# Course Data Analysis using Python and matplotlib.pyplot
Here we show how to do some analysis of Brandeis course data from 2004 to 2021 using matplotlib.pyplt to plot the results.

References:
https://matplotlib.org/stable/tutorials/introductory/usage.html#sphx-glr-tutorials-introductory-usage-py


In [None]:
import json
import csv
import matplotlib.pyplot as plt
import matplotlib as mpl
import numpy as np

# Reading in the data
We have a data set of all Brandeis courses from 2004-2021
Let's load it into a list of dictionaries and look at the first entry courses[0]

In [None]:
with open("data/courses.csv",'r') as csvfile:
    reader = csv.DictReader(csvfile)
    courses = [row for row in reader]
    csvfile.close()
print(len(courses))
courses[0]

# Clean the data
In this case, it will help us if we make the enrollments integers instead of strings

In [None]:
for c in courses:
    c['enr']=int(c['enr'])
courses[-1]

# Calculating enrollments by term
Next lets look at the terms and the calculate the enrollments for each term
which we can then plot in various ways

In [None]:
vals = sorted({(c['code'],c['term']) for c in courses})
codes = [t[0] for t in vals]
terms = [t[1] for t in vals]

print('len=',len(vals))
print('code/term tuples=',vals)
print('....')

print('codes = ',codes)
print('....')

print('terms = ',terms)
print('....')

enrolled_by_term = [sum(  [c['enr'] for c in courses if c['code']==t]  ) 
                    for t in codes]
print('number enrolled by term=',len(enrolled_by_term))
print('....')
print(enrolled_by_term)


# Object-Oriented Style of plotting
There are two approaches to using matplotlib to plot. 
The first is the object-oriented style shown below, where we explicitly create the figure and axes
and use their methods to do the plotting.

In [None]:
fig,ax = plt.subplots(figsize=(20,15))

ax.barh(terms, enrolled_by_term)
ax.set_xlabel("enrollments",fontsize=20)
ax.set_ylabel("term",fontsize=20)
ax.set_title("Enrollments by term",fontsize=32)
fig.savefig("images/enrollments_by_term.png")
'done'

# Pyplot approach
The other approach is to let pyplot create the figure and axes for you and to do everything with calls to pyplot methods. It is good to know both approaches so you can understand matplotlib code when you see it.

In [None]:

plt.figure(figsize=(20,15))
plt.barh(terms,enrolled_by_term)
plt.grid()
plt.title("enrollments by term Fall 2004 - Summer 2021",fontsize=16)
plt.savefig("images/enrollments by term")

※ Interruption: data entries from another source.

-- pv_equiv track=rewrite | github.com/deepikalingineni06/Artificial-Intelligence- | project 1/Task2/maxconnect4.py | horizontalCheck
-- ===== SOURCE A (Python) =====
-- def horizontalCheck( row, column, state, streak):
--     temp_count = 0
--     for j in range(column, 7):
--         if state[row][j] == state[row][column]:
--             temp_count += 1
--         else:
--             break
--     if temp_count >= streak:
--         return 1
--     else:
--         return 0
-- ===== SOURCE B (Python) =====
-- def horizontalCheck(row, column, state, streak):
--     if streak <= 0:
--         return 1
--     if column + streak > 7:
--         return 0
--     r = state[row]
--     return 1 if r[column:column + streak] == [r[column]] * streak else 0
-- ===== Notes on version B (the rewrite author's own statement) =====
-- stated objective: simpler
-- what changed: Replaces the counting loop with early break by a single equality test between the window state[row][column:column+streak] and the expected homogeneous segment [state[row][column]]*streak (after two trivial guards for streak<=0 and windows overrunning the 7-wide board), so no counter or explicit iteration remains.
-- outside the precondition, e.g. on horizontalCheck(0, -1, [[1, 2, 3, 4, 5, 6, 7, 8]], 1): A returns 1, B returns 0
import Mathlib
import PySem

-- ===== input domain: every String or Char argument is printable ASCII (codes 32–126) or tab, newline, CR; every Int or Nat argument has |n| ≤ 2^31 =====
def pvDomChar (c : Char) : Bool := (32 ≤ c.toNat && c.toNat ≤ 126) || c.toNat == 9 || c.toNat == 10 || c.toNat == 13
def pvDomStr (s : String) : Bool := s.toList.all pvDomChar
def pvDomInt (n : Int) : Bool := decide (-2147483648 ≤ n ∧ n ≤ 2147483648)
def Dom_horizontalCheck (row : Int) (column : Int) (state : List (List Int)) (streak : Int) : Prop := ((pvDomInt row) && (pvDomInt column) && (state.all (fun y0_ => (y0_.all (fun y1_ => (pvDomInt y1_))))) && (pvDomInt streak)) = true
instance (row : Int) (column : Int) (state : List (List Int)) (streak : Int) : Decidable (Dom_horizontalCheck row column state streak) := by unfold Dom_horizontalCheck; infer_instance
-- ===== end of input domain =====

-- B replaces A's counting loop by one slice-vs-replicate equality test (objective: simpler).

-- ===== PORT A =====
-- the 'for j in range(column, 7)' loop with its break; state[row][j] / state[row][column]
-- are fetched each iteration exactly as in the Python (none = IndexError, excluded by Pre_)
def hcLoop (state : List (List Int)) (row : Int) (column : Int) : List Int → Int → Int
  | [], cnt => cnt
  | j :: rest, cnt =>
    match (PySem.List.pyGet? state row).bind (fun r => PySem.List.pyGet? r j),
          (PySem.List.pyGet? state row).bind (fun r => PySem.List.pyGet? r column) with
    | some a, some b => if a = b then hcLoop state row column rest (cnt + 1) else cnt
    | _, _ => cnt

def horizontalCheck (row : Int) (column : Int) (state : List (List Int)) (streak : Int) : Int :=
  if streak ≤ hcLoop state row column (PySem.List.pyRange column 7 1) 0 then 1 else 0

-- ===== PORT B =====
def horizontalCheck_alt (row : Int) (column : Int) (state : List (List Int)) (streak : Int) : Int :=
  if streak ≤ 0 then 1
  else if 7 < column + streak then 0
  else
    match PySem.List.pyGet? state row with
    | none => 0      -- IndexError in Python B (outside Pre_)
    | some r =>
      match PySem.List.pyGet? r column with
      | none => 0    -- IndexError in Python B (outside Pre_)
      | some v =>
        if PySem.List.slice r (some column) (some (column + streak)) = List.replicate streak.toNat v then 1 else 0

-- ===== PRECONDITION & SPEC =====
-- Pre_ excludes the inputs where Python A raises IndexError (row out of range with column < 7,
-- column not a valid index of the row, or a homogeneous run reaching the end of a row shorter
-- than 7), and negative column, which is outside the natural 0..6 connect-four domain: there A
-- returns an accidental value via negative-index wraparound of 'range(column, 7)'.
def Pre_horizontalCheck (row : Int) (column : Int) (state : List (List Int)) (streak : Int) : Prop :=
  0 ≤ column ∧
  (7 ≤ column ∨
    ((PySem.List.pyGet? state row).elim false (fun r =>
       decide (column < (r.length : Int)) &&
       (decide (7 ≤ (r.length : Int)) ||
        (r.drop column.toNat).any (fun x => x != (r.drop column.toNat).headI)))) = true)
instance (row : Int) (column : Int) (state : List (List Int)) (streak : Int) : Decidable (Pre_horizontalCheck row column state streak) := by unfold Pre_horizontalCheck; infer_instance

def pvWitness_horizontalCheck : Int × Int × List (List Int) × Int := (0, 0, [[1, 1, 1, 1, 0, 0, 0]], 4)

def Spec_horizontalCheck (row : Int) (column : Int) (state : List (List Int)) (streak : Int) (out : Int) : Prop := out = horizontalCheck_alt row column state streak
instance (row : Int) (column : Int) (state : List (List Int)) (streak : Int) (out : Int) : Decidable (Spec_horizontalCheck row column state streak out) := by unfold Spec_horizontalCheck; infer_instance

-- ===== CLAIM (what is proved, stated in full; the proofs are below) =====
def Claim_equal_horizontalCheck : Prop := ∀ (row : Int) (column : Int) (state : List (List Int)) (streak : Int), Dom_horizontalCheck row column state streak → Pre_horizontalCheck row column state streak → Spec_horizontalCheck row column state streak (horizontalCheck row column state streak)

-- ===== LEMMAS AND PROOFS =====

lemma hcLoop_acc (state : List (List Int)) (row column : Int) :
    ∀ (js : List Int) (cnt : Int),
      hcLoop state row column js cnt = cnt + hcLoop state row column js 0 := by
  intro js
  induction js with
  | nil => intro cnt; simp [hcLoop]
  | cons j rest ih =>
    intro cnt
    simp only [hcLoop]
    rcases hA : (PySem.List.pyGet? state row).bind (fun r => PySem.List.pyGet? r j) with _ | a
    · simp
    · rcases hB : (PySem.List.pyGet? state row).bind (fun r => PySem.List.pyGet? r column) with _ | b
      · simp
      · by_cases hab : a = b
        · simp only [hab, if_true]
          rw [ih (cnt + 1), ih (0 + 1)]
          ring
        · simp [hab]

lemma hcLoop_nonneg (state : List (List Int)) (row column : Int) :
    ∀ (js : List Int), 0 ≤ hcLoop state row column js 0 := by
  intro js
  induction js with
  | nil => simp [hcLoop]
  | cons j rest ih =>
    simp only [hcLoop]
    rcases hA : (PySem.List.pyGet? state row).bind (fun r => PySem.List.pyGet? r j) with _ | a
    · simp
    · rcases hB : (PySem.List.pyGet? state row).bind (fun r => PySem.List.pyGet? r column) with _ | b
      · simp
      · by_cases hab : a = b
        · simp only [hab, if_true]
          rw [hcLoop_acc]
          omega
        · simp [hab]

lemma hcLoop_le_length (state : List (List Int)) (row column : Int) :
    ∀ (js : List Int), hcLoop state row column js 0 ≤ js.length := by
  intro js
  induction js with
  | nil => simp [hcLoop]
  | cons j rest ih =>
    simp only [hcLoop, List.length_cons]
    rcases hA : (PySem.List.pyGet? state row).bind (fun r => PySem.List.pyGet? r j) with _ | a
    · simp; omega
    · rcases hB : (PySem.List.pyGet? state row).bind (fun r => PySem.List.pyGet? r column) with _ | b
      · simp; omega
      · by_cases hab : a = b
        · simp only [hab, if_true]
          rw [hcLoop_acc]
          push_cast
          omega
        · simp [hab]; omega

-- the heart: A's run count reaches n iff the n-wide slice is the homogeneous window
lemma loop_slice (state : List (List Int)) (row column : Int) (r : List Int)
    (hr : PySem.List.pyGet? state row = some r) (v : Int)
    (hv : PySem.List.pyGet? r column = some v) :
    ∀ (n : Nat) (a : Int), 0 ≤ a → a + (n : Int) ≤ 7 →
      ((n : Int) ≤ hcLoop state row column (PySem.List.pyRange a 7 1) 0 ↔
        PySem.List.slice r (some a) (some (a + (n : Int))) = List.replicate n v) := by
  intro n
  induction n with
  | zero =>
    intro a ha _
    simp only [Nat.cast_zero, add_zero, List.replicate_zero]
    rw [PySem.List.slice_toNat r ha ha]
    simp [hcLoop_nonneg]
  | succ n ih =>
    intro a ha hle
    have ha7 : a < 7 := by push_cast at hle ⊢; omega
    rw [PySem.List.pyRange_one_cons ha7]
    simp only [hcLoop, hr, Option.bind_some, hv]
    rcases hga : PySem.List.pyGet? r a with _ | w
    · -- index a past the end: loop stops at 0; slice is []
      have hlen : (r.length : Int) ≤ a := by
        rw [PySem.List.pyGet?_eq_none_iff] at hga
        simp only [PySem.Raise.InRange] at hga
        omega
      have hdrop : r.drop a.toNat = [] := by
        apply List.drop_eq_nil_of_le
        omega
      constructor
      · intro h; exfalso; push_cast at h; omega
      · intro h
        rw [PySem.List.slice_toNat r ha (by omega)] at h
        rw [hdrop] at h
        simp at h
    · -- index a valid, value w
      rw [PySem.List.pyGet?_of_nonneg r ha] at hga
      obtain ⟨hlt, hwa⟩ := List.getElem?_eq_some_iff.mp hga
      have hsl : PySem.List.slice r (some a) (some (a + ((n : Int) + 1))) =
          w :: PySem.List.slice r (some (a + 1)) (some ((a + 1) + (n : Int))) := by
        rw [PySem.List.slice_toNat r ha (by omega),
            PySem.List.slice_toNat r (by omega) (by omega)]
        rw [List.drop_eq_getElem_cons hlt, hwa]
        have h1 : (a + ((n : Int) + 1)).toNat - a.toNat = n + 1 := by omega
        have h2 : (a + 1).toNat = a.toNat + 1 := by omega
        have h3 : ((a + 1) + (n : Int)).toNat - (a + 1).toNat = n := by omega
        rw [h1, h3, h2, List.take_succ_cons]
      by_cases hwv : w = v
      · simp only [if_pos hwv]
        rw [hcLoop_acc]
        have hiff := ih (a + 1) (by omega) (by push_cast at hle ⊢; omega)
        have hc : ((n + 1 : Nat) : Int) = (n : Int) + 1 := by push_cast; ring
        rw [hc, hsl, hwv, List.replicate_succ]
        constructor
        · intro h
          rw [hiff.mp (by omega)]
        · intro h
          have h' : PySem.List.slice r (some (a + 1)) (some ((a + 1) + (n : Int))) = List.replicate n v :=
            (List.cons.injEq _ _ _ _ ▸ h).2
          have := hiff.mpr h'
          omega
      · simp only [if_neg hwv]
        have hc : ((n + 1 : Nat) : Int) = (n : Int) + 1 := by push_cast; ring
        rw [hc, hsl, List.replicate_succ]
        constructor
        · intro h; exfalso; omega
        · intro h
          exact absurd (List.cons.injEq _ _ _ _ ▸ h).1 hwv

-- ===== VERDICT (by name: the statement is the Claim_ definition above) =====
theorem horizontalCheck_spec : Claim_equal_horizontalCheck := by
  intro row column state streak _ hPre
  obtain ⟨hc0, hrest⟩ := hPre
  unfold Spec_horizontalCheck horizontalCheck horizontalCheck_alt
  by_cases hs : streak ≤ 0
  · have h0 := hcLoop_nonneg state row column (PySem.List.pyRange column 7 1)
    rw [if_pos (by omega), if_pos hs]
  · rw [if_neg hs]
    by_cases h7 : 7 ≤ column
    · rw [PySem.List.pyRange_one_eq_nil (by omega)]
      simp only [hcLoop]
      rw [if_neg (by omega), if_pos (by omega)]
    · rcases hrest with h7' | hb
      · omega
      rcases hr : PySem.List.pyGet? state row with _ | r
      · rw [hr] at hb; simp at hb
      rw [hr] at hb
      simp only [Option.elim_some, Bool.and_eq_true, decide_eq_true_eq, Bool.or_eq_true] at hb
      obtain ⟨hcl, _⟩ := hb
      have hlt : column.toNat < r.length := by omega
      have hv : PySem.List.pyGet? r column = some (r[column.toNat]'hlt) := by
        rw [PySem.List.pyGet?_of_nonneg r hc0]
        simp [List.getElem?_eq_getElem hlt]
      by_cases hbig : 7 < column + streak
      · rw [if_pos hbig]
        have hle := hcLoop_le_length state row column (PySem.List.pyRange column 7 1)
        rw [PySem.List.length_pyRange_one] at hle
        rw [if_neg (by omega)]
      · rw [if_neg hbig]
        simp only [hv]
        have hst : ((streak.toNat : Int)) = streak := by omega
        have hiff := loop_slice state row column r hr _ hv streak.toNat column hc0
          (by rw [hst]; omega)
        rw [hst] at hiff
        by_cases heq : PySem.List.slice r (some column) (some (column + streak)) =
            List.replicate streak.toNat (r[column.toNat]'hlt)
        · rw [if_pos (hiff.mpr heq), if_pos heq]
        · rw [if_neg (fun h => heq (hiff.mp h)), if_neg heq]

# Enrollments by academic year
Next lets fold the fall, spring, and summer semesters together and plot by academic year!

In [None]:
def academic_year(term):
    ''' returns the academic year given the term, e.g. 1173, 1181, 1182 all go to 2017-18 '''
    year1 = int(term[1:-1])
    year2 = year1
    semester = term[-1]
    if (semester=="3"):
        year2 = year1+1
    else:
        year1 = year2-1
    return "20%02d-%02d"%(year1,year2)

academic_years = [academic_year(t) for t in codes]
print(academic_years)
academic_years = academic_years[0::3]
print(academic_years)

In [None]:

enrolled_by_year = [sum([int(c['enr']) for c in courses if academic_year(c['code'])==year]) for year in academic_years]
print(enrolled_by_year)

In [None]:
plt.figure(figsize=(20,10))
#plt.plot(range(2004,2021),enrolled_by_year)
plt.bar(range(2004,2021),enrolled_by_year)
plt.grid()
plt.xticks(range(2003,2021))
plt.axis([2003,2022,0,50000])
'done'